Se il buon giorno si vede dal mattino, questa è una giornata formidabile, tutti penseranno cosa gli sarà mai capitato questa volta, ebbene la cosa più semplice di questo mondo ma che mi ha regalato un sorriso per tutto il giorno, un misto di sensazioni e pensieri, “girovagando nuda“.

Ieri sera mi sono trovato a passare la notte a casa di una amica dopo che abbiamo fatto un po’ troppo tardi a causa di una cena, accompagnata da dell’ottimo vino, al termine della quale per smaltire il dolce pieno di burro si è passati a finire una bottiglia di passito di Pantelleria.

Giustamente, le parole correvano come un fiume in piena, quindi si è deciso di continuare a degustare dell’ottimo rum al miele .. proveniente direttamente dalle isole canarie.

Con un gran mal di testa e con la fiatella tipo fogne di calcutta, si decide di andare a dormire, lei dolcemente mi prepara il letto, tirato fuori dal divano in sala, mi da il bacio della buona notte e si reca nella sua stanza e qui ha termine la nostra giornata.

Questa mattina alle ore 6.30 preso dall’ansia di non aver regolato la sveglia, mi ritrovo a spalancare gli occhi, accompagnato da un rumore in sottofondo di piedi nudi che toccano il freddo pavimento, scuoto la testa, con aria un po’ scocciata, mi stropiccio gli occhi e mi guardo attorno per capire cosa succedesse.

Ebbene si, la mia cara amica girovagando nuda in corridoio, tutta nuda, come se nulla fosse e come se nessuno fosse in casa. Abituata alla solitudine di un bilocale vissuto da single, ma soprattutto pensando che io dormissi beatamente. Continuava l’opera di restauro della mattina senza di me curarsi.

Per potervi descrivere cosa ho vissuto, basti pensare a una scena dei film italiani trash degli anni 80, dove la protagonista del momento si spogliava con movenze sexy e l’omino lumacone di turno che spiava direttamente dal buco della serratura.

Dopo di che mi riaddormento con il sorriso, l’ormone a palla, l’umore e anche qualcos’altro in su. Dopo un paio d’ore mi sveglio, lei è uscita per andare a lavoro e mi ritrovo a far colazione da solo mentre leggo il bigliettino che mi ha lasciato sul tavolo insieme alla moka già pronta e la chiave per chiudere la porta di ingresso.

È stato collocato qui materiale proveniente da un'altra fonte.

-- pv_equiv track=rewrite | github.com/jmwoffor/project_euler | p19.py | get_firsts
-- ===== SOURCE A (Python) =====
-- def is_leap_year(year):
--     if year % 100 == 0:
--         if year % 400 == 0:
--             return True
--         else:
--             return False
--     elif year % 4 == 0:
--         return True
--     else:
--         return False
--
-- def get_firsts(year):
--     firsts = [1,32] # starts with [1/1, 2/1]
--     if is_leap_year(year) == False: # handles Feb. leap years
--         firsts.append(firsts[1]+28)
--     else:
--         firsts.append(firsts[1]+29)
--     for i in range(2,11):
--         if i == 3 or i == 5 or i == 8 or i == 10: # for April, June, Sept. and November with 30 days
--             firsts.append(firsts[i]+30)
--         else:
--             firsts.append(firsts[i]+31)
--     return firsts
-- ===== SOURCE B (Python) =====
-- def is_leap_year(year):
--     return year % 400 == 0 if year % 100 == 0 else year % 4 == 0
--
-- def get_firsts(year):
--     leap = is_leap_year(year)
--     return [(367 * m - 362) // 12 - (0 if m < 3 else 1 if leap else 2) + 1
--             for m in range(1, 13)]
-- ===== Notes on version B (the rewrite author's own statement) =====
-- stated objective: alternative
-- what changed: Replaces the stateful branching append loop (each first computed from the previous one) with an independent closed-form arithmetic formula (367*m-362)//12 per month plus a leap correction after February, so no cumulative state is kept.
import Mathlib
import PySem

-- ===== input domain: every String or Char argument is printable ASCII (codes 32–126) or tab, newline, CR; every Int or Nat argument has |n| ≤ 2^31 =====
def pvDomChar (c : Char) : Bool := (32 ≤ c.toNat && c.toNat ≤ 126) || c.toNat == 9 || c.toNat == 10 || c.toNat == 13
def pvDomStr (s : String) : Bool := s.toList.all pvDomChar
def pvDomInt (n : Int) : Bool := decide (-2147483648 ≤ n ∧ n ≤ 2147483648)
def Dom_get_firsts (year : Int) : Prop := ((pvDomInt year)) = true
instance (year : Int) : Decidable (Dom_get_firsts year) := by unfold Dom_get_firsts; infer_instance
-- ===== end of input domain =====

-- B computes each month's first day-of-year by the closed formula (367*m-362)//12
-- with a leap correction after February, instead of A's stateful branching append
-- loop (objective: alternative).


-- ===== PORT A =====
def is_leap_year (year : Int) : Bool :=
  if PySem.Int.mod year 100 == 0 then
    (if PySem.Int.mod year 400 == 0 then true else false)
  else if PySem.Int.mod year 4 == 0 then true else false

def get_firsts (year : Int) : List Int :=
  let firsts : List Int := [1, 32]
  -- list indexing firsts[i]: PySem.List.pyGet? (always in range here; .getD 0 unreachable)
  let firsts :=
    if (is_leap_year year == false) then
      firsts ++ [(PySem.List.pyGet? firsts 1).getD 0 + 28]
    else
      firsts ++ [(PySem.List.pyGet? firsts 1).getD 0 + 29]
  (PySem.List.pyRange 2 11 1).foldl (fun firsts i =>
    if i == 3 || i == 5 || i == 8 || i == 10 then
      firsts ++ [(PySem.List.pyGet? firsts i).getD 0 + 30]
    else
      firsts ++ [(PySem.List.pyGet? firsts i).getD 0 + 31]) firsts

-- ===== PORT B =====
def is_leap_year_b (year : Int) : Bool :=
  if PySem.Int.mod year 100 == 0 then PySem.Int.mod year 400 == 0
  else PySem.Int.mod year 4 == 0

def get_firsts_alt (year : Int) : List Int :=
  let leap := is_leap_year_b year
  (PySem.List.pyRange 1 13 1).map (fun m =>
    PySem.Int.floordiv (367 * m - 362) 12
      - (if m < 3 then 0 else if leap then 1 else 2) + 1)

-- ===== PRECONDITION & SPEC =====
def Spec_get_firsts (year : Int) (out : List Int) : Prop := out = get_firsts_alt year
instance (year : Int) (out : List Int) : Decidable (Spec_get_firsts year out) := by unfold Spec_get_firsts; infer_instance

-- ===== CLAIM (what is proved, stated in full; the proofs are below) =====
def Claim_equal_get_firsts : Prop := ∀ (year : Int), Dom_get_firsts year → Spec_get_firsts year (get_firsts year)

-- ===== LEMMAS AND PROOFS =====
theorem leap_eq (year : Int) : is_leap_year year = is_leap_year_b year := by
  unfold is_leap_year is_leap_year_b
  split_ifs <;> simp_all

-- ===== VERDICT (by name: the statement is the Claim_ definition above) =====
theorem get_firsts_spec : Claim_equal_get_firsts := by
  intro year _
  unfold Spec_get_firsts get_firsts get_firsts_alt
  rw [leap_eq]
  cases is_leap_year_b year <;> decide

Il messaggio era sintetico e chiaro … ci vediamo per cena.

Il mio pensiero ritorna a mostrami l’immagine di lei di schiena che sculettando in maniera sexy si avvia verso la sua stanza mentre le sue mani sistemano la bionda chioma. A quel punto il caffè è pronto, lo bevo velocemente bruciandomi anche la lingua, prendo le chiavi e mi avvio a lavoro.

Dopo un paio d’ore le invio una mail

“hei donna girovagando nuda dopo la doccia, ti divertivi in giro per la casa? … come va? Ps. Gran bel culo senza vestiti”.  

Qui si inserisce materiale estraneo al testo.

-- pv_equiv track=rewrite | github.com/Duwo/advent_of_code | 4/password.py | filter_always_increasing_digits
-- ===== SOURCE A (Python) =====
-- def filter_always_increasing_digits(passwords):
--     filtered = []
--     for password in passwords:
--         password_str = str(password)
--         for i, digit in enumerate(password_str):
--             try:
--                 if password_str[i] > password_str[i+1]:
--                     break
--             except:
--                 filtered.append(password)
--
--     return filtered
-- ===== SOURCE B (Python) =====
-- def filter_always_increasing_digits(passwords):
--     return [p for p in passwords
--             if (s := str(p)) == ''.join(sorted(s))]
-- ===== Notes on version B (the rewrite author's own statement) =====
-- stated objective: idiomatic
-- what changed: B replaces A's index-by-index adjacent scan with its try/except-IndexError append trick by a list comprehension keeping p when str(p) equals its sorted copy.
import Mathlib
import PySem

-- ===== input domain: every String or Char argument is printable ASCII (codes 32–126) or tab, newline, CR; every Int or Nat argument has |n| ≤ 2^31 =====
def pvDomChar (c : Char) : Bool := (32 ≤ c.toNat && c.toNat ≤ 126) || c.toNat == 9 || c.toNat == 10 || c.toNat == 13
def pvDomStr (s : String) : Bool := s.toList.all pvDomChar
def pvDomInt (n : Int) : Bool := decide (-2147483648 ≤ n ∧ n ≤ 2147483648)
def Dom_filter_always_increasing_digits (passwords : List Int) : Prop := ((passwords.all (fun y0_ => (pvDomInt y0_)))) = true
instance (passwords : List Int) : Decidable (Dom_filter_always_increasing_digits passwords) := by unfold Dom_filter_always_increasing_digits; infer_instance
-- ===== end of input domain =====

-- ===== PORT A =====
-- B changes: keep p when str(p) equals its sorted copy, via a comprehension, instead of
-- A's indexed adjacent scan with the try/except-IndexError append trick (objective: idiomatic).

-- inner 'for i, digit in enumerate(password_str)' loop of A: returns true iff the loop
-- reaches the IndexError at i = len-1 (so the password gets appended), false on 'break'.
def pvScanA (s : List Char) (i : Nat) : Bool :=
  if _h : i < s.length then
    match PySem.List.pyGet? s ((i : Int) + 1) with
    | none => true              -- password_str[i+1] raises IndexError -> append; loop ends
    | some nxt =>
      if PySem.List.pyGetD s (i : Int) ' ' > nxt then false   -- break
      else pvScanA s (i + 1)
  else false                    -- loop over without append (unreachable for nonempty s)
termination_by s.length - i

def filter_always_increasing_digits (passwords : List Int) : List Int :=
  passwords.foldl
    (fun filtered password =>
      if pvScanA (PySem.Int.toChars password) 0 then filtered ++ [password] else filtered)
    []

-- ===== PORT B =====
def filter_always_increasing_digits_alt (passwords : List Int) : List Int :=
  passwords.filter (fun p =>
    let s := PySem.Int.toChars p
    s == PySem.List.sorted s (fun c => c) false)

-- ===== PRECONDITION & SPEC =====
def Spec_filter_always_increasing_digits (passwords : List Int) (out : List Int) : Prop := out = filter_always_increasing_digits_alt passwords
instance (passwords : List Int) (out : List Int) : Decidable (Spec_filter_always_increasing_digits passwords out) := by unfold Spec_filter_always_increasing_digits; infer_instance

-- ===== CLAIM (what is proved, stated in full; the proofs are below) =====
def Claim_equal_filter_always_increasing_digits : Prop := ∀ (passwords : List Int), Dom_filter_always_increasing_digits passwords → Spec_filter_always_increasing_digits passwords (filter_always_increasing_digits passwords)

-- ===== LEMMAS AND PROOFS =====

lemma toDigitsCore_ne_nil (b f n : Nat) (acc : List Char) (h : acc ≠ []) :
    Nat.toDigitsCore b f n acc ≠ [] := by
  induction f generalizing n acc with
  | zero => simpa [Nat.toDigitsCore]
  | succ f ih =>
    simp only [Nat.toDigitsCore]
    split
    · simp
    · exact ih _ _ (by simp)

lemma toChars_ne_nil (n : Int) : PySem.Int.toChars n ≠ [] := by
  unfold PySem.Int.toChars
  split
  · simp
  · unfold Nat.toDigits
    simp only [Nat.toDigitsCore]
    split
    · simp
    · exact toDigitsCore_ne_nil _ _ _ _ (by simp)

-- A's inner scan succeeds iff no adjacent pair from index i on decreases.
lemma pvScanA_iff (s : List Char) (i : Nat) (hi : i < s.length) :
    pvScanA s i = true ↔ ∀ j, i ≤ j → (hj : j + 1 < s.length) → s[j] ≤ s[j + 1] := by
  induction hfuel : s.length - i generalizing i with
  | zero => omega
  | succ m ih =>
    unfold pvScanA
    simp only [hi, dite_true]
    by_cases hnext : i + 1 < s.length
    · rw [show ((i : Int) + 1) = ((i + 1 : Nat) : Int) by push_cast; ring]
      rw [PySem.List.pyGet?_natCast, PySem.List.pyGetD_natCast,
        List.getElem?_eq_getElem hnext, List.getD_eq_getElem s ' ' hi]
      by_cases hgt : s[i + 1] < s[i]
      · simp only [hgt, if_pos]
        constructor
        · intro h; exact absurd h (by simp)
        · intro h; exact absurd (h i le_rfl hnext) (by simpa using hgt)
      · simp only [gt_iff_lt, hgt, if_false]
        rw [ih (i + 1) hnext (by omega)]
        constructor
        · intro h j hij hj
          rcases Nat.eq_or_lt_of_le hij with rfl | hij'
          · exact le_of_not_gt (by simpa using hgt)
          · exact h j hij' hj
        · intro h j hij hj; exact h j (by omega) hj
    · have : PySem.List.pyGet? s ((i : Int) + 1) = none := by
        rw [PySem.List.pyGet?_eq_none_iff]
        intro hr
        rcases hr with ⟨_, h2⟩
        omega
      rw [this]
      constructor
      · intro _ j hij hj; omega
      · intro _; rfl

lemma chain_iff_sorted_eq (s : List Char) (hs : s ≠ []) :
    pvScanA s 0 = true ↔ s = PySem.List.sorted s (fun c => c) false := by
  have hlen : 0 < s.length := List.length_pos_iff.mpr hs
  rw [pvScanA_iff s 0 hlen]
  constructor
  · intro h
    have hpw : s.Pairwise (fun a b : Char => a ≤ b) := by
      rw [List.pairwise_iff_getElem]
      intro a b ha hb hab
      -- chain adjacent inequalities from a up to b
      have step : ∀ k (hk : k < s.length) (hak : a ≤ k), s[a] ≤ s[k] := by
        intro k
        induction k with
        | zero =>
          intro hk hak
          have : a = 0 := Nat.le_zero.mp hak
          subst this; exact le_rfl
        | succ k ihk =>
          intro hk hak
          rcases Nat.eq_or_lt_of_le hak with rfl | hak'
          · exact le_rfl
          · exact le_trans (ihk (by omega) (by omega)) (h k (by omega) hk)
      exact step b hb (by omega)
    exact (PySem.List.sorted_eq_self_of_pairwise s (fun c => c) hpw).symm
  · intro h
    intro j _ hj
    have hpw := PySem.List.sorted_pairwise (xs := s) (key := fun c : Char => c) 
    rw [← h] at hpw
    rw [List.pairwise_iff_getElem] at hpw
    exact hpw j (j + 1) (by omega) hj (by omega)

lemma per_password (p : Int) :
    pvScanA (PySem.Int.toChars p) 0
      = (let s := PySem.Int.toChars p; s == PySem.List.sorted s (fun c => c) false) := by
  have := chain_iff_sorted_eq (PySem.Int.toChars p) (toChars_ne_nil p)
  simp only []
  cases hscan : pvScanA (PySem.Int.toChars p) 0 with
  | true => exact (beq_iff_eq.mpr (this.mp hscan)).symm
  | false =>
    symm
    rw [beq_eq_false_iff_ne]
    intro heq
    have h2 := this.mpr heq
    rw [hscan] at h2
    simp at h2

lemma foldl_filter (passwords acc : List Int) :
    passwords.foldl
      (fun filtered password =>
        if pvScanA (PySem.Int.toChars password) 0 then filtered ++ [password] else filtered)
      acc = acc ++ passwords.filter (fun p =>
        let s := PySem.Int.toChars p
        s == PySem.List.sorted s (fun c => c) false) := by
  induction passwords generalizing acc with
  | nil => simp
  | cons p ps ih =>
    simp only [List.foldl_cons, List.filter_cons, per_password p]
    by_cases h : (let s := PySem.Int.toChars p; s == PySem.List.sorted s (fun c => c) false) = true
    · simp only [h, if_true, ih]; simp
    · simp only [Bool.not_eq_true] at h
      simp [h, ih]

-- ===== VERDICT (by name: the statement is the Claim_ definition above) =====
theorem filter_always_increasing_digits_spec : Claim_equal_filter_always_increasing_digits := by
  intro passwords _
  unfold Spec_filter_always_increasing_digits filter_always_increasing_digits
    filter_always_increasing_digits_alt
  simpa using foldl_filter passwords []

La risposta imbarazzata arriva nel giro di 30 secondi

“ma no, non dirmi che eri sveglio, non dirmi che mi hai vista totalmente nuda, o mio dio che vergogna”

Fu così che la mia giornata iniziò davvero bene, se ormai siete curiosi di come andò la cene, beh non ti resta che aspettare il prossimo racconto.

Ecco come andare a lavoro col sorriso ogni giorno.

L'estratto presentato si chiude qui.